For the records below, tally the lines that include the word "hinit" and give only the tally.

··· Data supplied ···

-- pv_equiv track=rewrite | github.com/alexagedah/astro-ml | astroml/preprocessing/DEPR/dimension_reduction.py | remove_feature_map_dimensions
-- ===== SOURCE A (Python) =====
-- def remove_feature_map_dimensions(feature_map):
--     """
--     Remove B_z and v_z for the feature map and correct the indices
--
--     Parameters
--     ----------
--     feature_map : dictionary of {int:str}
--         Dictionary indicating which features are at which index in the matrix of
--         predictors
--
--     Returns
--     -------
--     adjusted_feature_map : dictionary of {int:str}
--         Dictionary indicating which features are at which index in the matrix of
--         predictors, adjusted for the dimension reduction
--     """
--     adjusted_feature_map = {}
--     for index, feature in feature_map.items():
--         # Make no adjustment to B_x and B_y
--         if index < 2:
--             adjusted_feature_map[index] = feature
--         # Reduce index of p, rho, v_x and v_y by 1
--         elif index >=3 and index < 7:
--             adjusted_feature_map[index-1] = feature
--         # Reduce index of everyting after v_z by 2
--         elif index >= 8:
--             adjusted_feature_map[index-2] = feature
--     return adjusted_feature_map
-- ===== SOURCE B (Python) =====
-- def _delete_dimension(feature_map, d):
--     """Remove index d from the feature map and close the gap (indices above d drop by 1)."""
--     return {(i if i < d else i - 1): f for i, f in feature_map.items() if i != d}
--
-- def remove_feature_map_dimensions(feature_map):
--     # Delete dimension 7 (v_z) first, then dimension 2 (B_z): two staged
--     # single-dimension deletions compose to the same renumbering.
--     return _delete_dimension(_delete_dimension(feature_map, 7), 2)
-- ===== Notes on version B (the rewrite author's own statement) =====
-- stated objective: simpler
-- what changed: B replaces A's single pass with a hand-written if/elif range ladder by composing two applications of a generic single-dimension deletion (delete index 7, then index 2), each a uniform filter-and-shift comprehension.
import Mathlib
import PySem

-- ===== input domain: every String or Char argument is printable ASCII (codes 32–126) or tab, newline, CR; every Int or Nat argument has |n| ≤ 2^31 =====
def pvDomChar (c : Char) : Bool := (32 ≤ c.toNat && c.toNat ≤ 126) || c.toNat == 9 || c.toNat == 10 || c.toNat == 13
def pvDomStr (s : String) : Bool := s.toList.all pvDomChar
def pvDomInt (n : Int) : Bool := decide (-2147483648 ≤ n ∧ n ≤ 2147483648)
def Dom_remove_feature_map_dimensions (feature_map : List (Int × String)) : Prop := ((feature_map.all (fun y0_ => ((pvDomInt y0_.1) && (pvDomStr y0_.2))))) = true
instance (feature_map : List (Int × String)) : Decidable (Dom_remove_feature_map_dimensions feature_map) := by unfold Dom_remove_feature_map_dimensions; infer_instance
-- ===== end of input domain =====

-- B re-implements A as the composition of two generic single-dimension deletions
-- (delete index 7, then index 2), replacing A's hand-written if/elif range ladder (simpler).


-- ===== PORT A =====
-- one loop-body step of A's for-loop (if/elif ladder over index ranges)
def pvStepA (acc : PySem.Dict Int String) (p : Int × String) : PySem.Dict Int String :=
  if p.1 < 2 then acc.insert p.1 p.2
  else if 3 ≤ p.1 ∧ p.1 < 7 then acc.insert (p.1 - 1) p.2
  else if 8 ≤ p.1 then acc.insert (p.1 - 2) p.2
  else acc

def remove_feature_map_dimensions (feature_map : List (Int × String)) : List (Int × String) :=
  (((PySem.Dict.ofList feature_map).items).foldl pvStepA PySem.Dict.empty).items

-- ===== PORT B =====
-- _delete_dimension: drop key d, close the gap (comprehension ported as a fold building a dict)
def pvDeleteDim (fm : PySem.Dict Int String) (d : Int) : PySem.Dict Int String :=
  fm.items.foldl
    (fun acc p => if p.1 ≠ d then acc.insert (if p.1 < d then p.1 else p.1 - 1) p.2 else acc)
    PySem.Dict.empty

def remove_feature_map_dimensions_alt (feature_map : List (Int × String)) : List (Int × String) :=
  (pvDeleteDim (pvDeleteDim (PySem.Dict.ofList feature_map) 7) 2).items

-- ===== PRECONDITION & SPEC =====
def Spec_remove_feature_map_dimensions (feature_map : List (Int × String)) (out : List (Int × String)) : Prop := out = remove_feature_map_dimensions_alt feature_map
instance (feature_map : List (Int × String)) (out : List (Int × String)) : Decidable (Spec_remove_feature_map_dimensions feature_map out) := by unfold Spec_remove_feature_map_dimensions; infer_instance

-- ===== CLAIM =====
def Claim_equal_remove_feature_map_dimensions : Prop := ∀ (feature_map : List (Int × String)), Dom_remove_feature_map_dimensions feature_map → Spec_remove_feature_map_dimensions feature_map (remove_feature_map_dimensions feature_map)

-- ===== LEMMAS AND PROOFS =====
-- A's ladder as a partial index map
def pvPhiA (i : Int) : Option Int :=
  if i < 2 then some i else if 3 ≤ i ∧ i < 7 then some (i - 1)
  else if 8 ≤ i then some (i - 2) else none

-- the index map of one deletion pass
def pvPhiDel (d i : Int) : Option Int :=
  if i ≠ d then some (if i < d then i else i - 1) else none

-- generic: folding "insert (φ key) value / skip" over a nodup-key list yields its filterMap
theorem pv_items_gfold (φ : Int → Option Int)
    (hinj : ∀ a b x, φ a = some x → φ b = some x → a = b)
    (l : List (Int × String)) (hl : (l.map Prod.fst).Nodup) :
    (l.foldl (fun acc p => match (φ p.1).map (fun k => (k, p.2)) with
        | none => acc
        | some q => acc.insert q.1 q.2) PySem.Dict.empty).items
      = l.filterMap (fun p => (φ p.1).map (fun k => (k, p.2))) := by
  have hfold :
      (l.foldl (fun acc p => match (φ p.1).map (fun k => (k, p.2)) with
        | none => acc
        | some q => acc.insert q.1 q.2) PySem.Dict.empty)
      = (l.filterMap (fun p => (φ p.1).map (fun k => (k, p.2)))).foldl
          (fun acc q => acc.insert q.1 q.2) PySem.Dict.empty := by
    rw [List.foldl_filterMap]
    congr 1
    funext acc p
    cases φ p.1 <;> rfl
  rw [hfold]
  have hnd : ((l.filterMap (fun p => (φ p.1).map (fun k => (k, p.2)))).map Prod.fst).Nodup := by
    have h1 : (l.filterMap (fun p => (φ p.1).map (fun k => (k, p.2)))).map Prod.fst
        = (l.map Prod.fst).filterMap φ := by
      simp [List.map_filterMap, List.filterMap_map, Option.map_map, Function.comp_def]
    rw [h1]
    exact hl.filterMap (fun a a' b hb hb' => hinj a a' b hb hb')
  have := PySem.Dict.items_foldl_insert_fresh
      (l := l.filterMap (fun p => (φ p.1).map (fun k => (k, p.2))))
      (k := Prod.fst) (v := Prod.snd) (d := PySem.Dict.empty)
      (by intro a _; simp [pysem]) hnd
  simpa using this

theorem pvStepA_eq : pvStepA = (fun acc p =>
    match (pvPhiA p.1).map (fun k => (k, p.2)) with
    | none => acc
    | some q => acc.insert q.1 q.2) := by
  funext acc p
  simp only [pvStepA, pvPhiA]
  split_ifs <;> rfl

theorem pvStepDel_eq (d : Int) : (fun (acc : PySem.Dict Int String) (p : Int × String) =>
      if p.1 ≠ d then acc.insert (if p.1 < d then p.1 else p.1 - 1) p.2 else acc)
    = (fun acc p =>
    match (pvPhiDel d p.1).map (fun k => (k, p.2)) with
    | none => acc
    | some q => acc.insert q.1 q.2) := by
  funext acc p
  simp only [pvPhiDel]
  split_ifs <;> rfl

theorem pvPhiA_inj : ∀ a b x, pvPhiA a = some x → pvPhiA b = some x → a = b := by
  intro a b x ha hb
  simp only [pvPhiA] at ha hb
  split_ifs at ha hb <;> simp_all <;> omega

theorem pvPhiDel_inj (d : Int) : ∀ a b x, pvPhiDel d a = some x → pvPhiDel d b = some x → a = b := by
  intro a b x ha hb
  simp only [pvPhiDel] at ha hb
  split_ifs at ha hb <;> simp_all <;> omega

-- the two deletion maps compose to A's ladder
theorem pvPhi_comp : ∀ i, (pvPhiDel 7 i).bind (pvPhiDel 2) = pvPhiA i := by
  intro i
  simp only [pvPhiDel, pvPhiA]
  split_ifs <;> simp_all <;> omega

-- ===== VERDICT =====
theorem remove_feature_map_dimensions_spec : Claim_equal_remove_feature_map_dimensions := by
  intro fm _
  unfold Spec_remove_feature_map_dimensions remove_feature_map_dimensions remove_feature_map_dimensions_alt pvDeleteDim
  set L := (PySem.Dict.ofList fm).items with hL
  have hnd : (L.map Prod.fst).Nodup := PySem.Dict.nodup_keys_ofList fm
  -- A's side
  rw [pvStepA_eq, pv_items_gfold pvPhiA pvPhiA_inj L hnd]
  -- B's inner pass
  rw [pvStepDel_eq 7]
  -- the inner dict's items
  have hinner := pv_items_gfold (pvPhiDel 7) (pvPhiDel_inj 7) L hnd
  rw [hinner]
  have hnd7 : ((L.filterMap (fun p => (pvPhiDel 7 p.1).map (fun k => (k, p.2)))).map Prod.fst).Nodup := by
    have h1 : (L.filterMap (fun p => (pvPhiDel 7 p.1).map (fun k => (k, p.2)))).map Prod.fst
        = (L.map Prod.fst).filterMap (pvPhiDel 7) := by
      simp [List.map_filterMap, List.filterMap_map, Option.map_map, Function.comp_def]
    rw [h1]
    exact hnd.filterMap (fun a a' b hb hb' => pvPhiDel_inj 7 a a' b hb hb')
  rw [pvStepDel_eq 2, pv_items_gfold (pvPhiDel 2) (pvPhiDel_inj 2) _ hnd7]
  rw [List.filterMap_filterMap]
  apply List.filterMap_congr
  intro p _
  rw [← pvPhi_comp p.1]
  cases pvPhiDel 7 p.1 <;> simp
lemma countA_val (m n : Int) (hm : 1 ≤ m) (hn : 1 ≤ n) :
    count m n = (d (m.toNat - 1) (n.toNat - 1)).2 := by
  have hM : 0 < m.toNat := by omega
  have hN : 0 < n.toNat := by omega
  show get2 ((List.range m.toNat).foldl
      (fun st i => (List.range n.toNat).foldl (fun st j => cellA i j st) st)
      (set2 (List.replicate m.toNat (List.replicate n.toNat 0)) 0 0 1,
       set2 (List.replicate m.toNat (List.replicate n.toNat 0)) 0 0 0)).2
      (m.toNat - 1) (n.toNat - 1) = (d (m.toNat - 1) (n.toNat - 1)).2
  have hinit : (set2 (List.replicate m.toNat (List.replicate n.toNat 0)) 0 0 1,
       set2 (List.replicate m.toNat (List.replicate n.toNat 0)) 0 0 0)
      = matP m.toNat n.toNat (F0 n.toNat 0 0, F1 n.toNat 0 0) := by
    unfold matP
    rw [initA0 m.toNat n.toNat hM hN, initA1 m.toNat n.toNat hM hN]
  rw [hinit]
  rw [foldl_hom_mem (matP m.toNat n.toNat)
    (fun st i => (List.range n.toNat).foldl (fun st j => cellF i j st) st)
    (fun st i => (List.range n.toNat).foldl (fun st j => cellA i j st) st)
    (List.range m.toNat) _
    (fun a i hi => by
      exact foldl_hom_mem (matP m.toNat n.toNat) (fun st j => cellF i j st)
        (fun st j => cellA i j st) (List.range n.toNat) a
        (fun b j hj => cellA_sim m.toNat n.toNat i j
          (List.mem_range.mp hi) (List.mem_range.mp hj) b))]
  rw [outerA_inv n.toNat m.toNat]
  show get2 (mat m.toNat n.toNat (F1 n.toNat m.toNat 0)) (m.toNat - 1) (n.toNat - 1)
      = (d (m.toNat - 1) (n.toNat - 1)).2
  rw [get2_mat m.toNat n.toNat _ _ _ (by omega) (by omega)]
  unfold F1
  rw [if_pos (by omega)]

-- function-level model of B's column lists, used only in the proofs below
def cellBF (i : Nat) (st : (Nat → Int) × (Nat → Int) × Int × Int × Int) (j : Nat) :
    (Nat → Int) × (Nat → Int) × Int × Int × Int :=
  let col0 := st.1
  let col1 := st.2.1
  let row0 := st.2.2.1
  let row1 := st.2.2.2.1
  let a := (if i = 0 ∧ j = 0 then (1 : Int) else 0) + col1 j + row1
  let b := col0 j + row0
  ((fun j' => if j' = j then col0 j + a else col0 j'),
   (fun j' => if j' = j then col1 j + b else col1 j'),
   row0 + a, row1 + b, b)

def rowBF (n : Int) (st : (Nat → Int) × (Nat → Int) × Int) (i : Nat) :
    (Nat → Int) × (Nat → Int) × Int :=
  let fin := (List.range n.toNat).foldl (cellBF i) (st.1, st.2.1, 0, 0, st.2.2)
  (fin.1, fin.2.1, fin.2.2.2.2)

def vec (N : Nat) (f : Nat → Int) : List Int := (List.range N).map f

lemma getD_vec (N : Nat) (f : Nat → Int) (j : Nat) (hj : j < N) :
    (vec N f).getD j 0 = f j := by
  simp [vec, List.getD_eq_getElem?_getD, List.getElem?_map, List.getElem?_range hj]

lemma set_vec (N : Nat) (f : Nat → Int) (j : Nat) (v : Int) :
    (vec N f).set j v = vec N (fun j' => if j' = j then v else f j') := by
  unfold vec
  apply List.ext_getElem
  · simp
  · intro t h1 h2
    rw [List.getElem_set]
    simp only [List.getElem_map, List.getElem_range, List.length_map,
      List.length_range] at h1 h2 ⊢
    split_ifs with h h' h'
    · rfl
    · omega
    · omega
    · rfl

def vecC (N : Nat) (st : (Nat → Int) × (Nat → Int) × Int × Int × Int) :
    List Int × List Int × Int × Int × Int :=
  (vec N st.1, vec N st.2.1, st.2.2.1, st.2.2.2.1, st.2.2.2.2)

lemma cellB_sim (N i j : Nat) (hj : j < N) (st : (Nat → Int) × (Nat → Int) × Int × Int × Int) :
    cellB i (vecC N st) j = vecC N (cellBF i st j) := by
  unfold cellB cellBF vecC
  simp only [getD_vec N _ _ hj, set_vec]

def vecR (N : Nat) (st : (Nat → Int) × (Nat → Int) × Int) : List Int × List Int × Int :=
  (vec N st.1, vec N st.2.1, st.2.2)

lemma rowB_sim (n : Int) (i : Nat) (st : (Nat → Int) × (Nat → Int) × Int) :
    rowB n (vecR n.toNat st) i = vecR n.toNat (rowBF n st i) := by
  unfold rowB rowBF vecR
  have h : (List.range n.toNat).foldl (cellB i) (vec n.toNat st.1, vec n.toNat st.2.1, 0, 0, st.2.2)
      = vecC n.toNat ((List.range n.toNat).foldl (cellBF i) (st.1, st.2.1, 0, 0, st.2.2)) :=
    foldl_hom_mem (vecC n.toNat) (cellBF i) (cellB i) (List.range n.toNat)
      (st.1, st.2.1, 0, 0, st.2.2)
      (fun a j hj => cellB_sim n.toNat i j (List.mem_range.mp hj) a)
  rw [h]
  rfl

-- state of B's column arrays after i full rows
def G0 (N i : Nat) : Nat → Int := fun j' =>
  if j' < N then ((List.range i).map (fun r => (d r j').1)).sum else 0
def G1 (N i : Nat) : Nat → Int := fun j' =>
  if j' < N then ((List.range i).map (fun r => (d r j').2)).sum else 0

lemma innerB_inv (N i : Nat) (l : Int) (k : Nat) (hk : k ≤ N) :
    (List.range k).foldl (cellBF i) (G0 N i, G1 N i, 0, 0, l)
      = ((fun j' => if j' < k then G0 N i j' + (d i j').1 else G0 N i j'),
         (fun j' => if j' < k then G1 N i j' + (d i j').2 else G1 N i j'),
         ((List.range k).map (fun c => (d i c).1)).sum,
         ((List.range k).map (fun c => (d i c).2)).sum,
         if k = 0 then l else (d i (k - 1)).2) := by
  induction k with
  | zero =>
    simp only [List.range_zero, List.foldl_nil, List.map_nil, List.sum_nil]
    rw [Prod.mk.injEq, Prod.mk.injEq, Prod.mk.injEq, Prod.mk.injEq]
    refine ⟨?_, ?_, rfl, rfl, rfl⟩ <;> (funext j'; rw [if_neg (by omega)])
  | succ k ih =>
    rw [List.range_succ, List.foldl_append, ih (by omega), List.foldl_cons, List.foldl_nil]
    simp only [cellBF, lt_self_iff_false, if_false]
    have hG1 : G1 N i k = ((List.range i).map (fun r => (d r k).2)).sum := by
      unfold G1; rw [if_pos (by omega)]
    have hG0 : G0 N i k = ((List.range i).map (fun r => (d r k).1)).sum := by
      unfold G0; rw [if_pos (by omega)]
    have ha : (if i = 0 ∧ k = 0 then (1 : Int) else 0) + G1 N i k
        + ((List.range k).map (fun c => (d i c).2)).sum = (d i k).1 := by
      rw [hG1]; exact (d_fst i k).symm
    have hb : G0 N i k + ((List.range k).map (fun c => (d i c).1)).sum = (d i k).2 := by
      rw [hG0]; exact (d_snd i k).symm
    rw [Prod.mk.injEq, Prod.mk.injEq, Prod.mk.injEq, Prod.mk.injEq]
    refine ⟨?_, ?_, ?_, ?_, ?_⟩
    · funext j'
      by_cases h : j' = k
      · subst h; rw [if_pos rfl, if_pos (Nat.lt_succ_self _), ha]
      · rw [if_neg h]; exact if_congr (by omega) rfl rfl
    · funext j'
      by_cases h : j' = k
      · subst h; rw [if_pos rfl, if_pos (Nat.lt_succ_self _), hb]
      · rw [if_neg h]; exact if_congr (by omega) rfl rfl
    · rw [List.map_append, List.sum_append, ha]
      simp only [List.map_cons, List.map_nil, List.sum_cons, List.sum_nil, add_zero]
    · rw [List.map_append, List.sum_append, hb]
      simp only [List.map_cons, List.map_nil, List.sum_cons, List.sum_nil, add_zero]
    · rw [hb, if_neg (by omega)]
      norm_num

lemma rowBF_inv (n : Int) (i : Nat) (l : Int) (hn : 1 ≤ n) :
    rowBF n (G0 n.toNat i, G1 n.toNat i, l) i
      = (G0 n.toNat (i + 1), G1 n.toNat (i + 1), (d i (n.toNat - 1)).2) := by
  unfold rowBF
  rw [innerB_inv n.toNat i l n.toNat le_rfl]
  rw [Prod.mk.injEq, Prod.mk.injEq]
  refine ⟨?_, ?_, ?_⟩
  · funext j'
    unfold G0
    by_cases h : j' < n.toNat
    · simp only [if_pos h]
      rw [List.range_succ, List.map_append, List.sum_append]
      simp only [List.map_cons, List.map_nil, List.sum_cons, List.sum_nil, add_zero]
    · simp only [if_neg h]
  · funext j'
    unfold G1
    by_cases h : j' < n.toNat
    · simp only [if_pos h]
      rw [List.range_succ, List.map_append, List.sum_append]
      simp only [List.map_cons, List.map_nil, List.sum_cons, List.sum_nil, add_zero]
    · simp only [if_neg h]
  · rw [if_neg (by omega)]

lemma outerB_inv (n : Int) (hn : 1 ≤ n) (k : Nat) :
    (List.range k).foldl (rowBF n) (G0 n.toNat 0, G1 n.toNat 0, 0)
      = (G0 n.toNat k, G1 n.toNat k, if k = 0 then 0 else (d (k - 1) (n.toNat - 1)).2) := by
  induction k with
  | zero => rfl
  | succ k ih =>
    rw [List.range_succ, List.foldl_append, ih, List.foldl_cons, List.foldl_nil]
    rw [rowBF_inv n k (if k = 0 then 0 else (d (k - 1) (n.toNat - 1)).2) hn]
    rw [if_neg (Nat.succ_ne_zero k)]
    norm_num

···

**Expected answer**.
2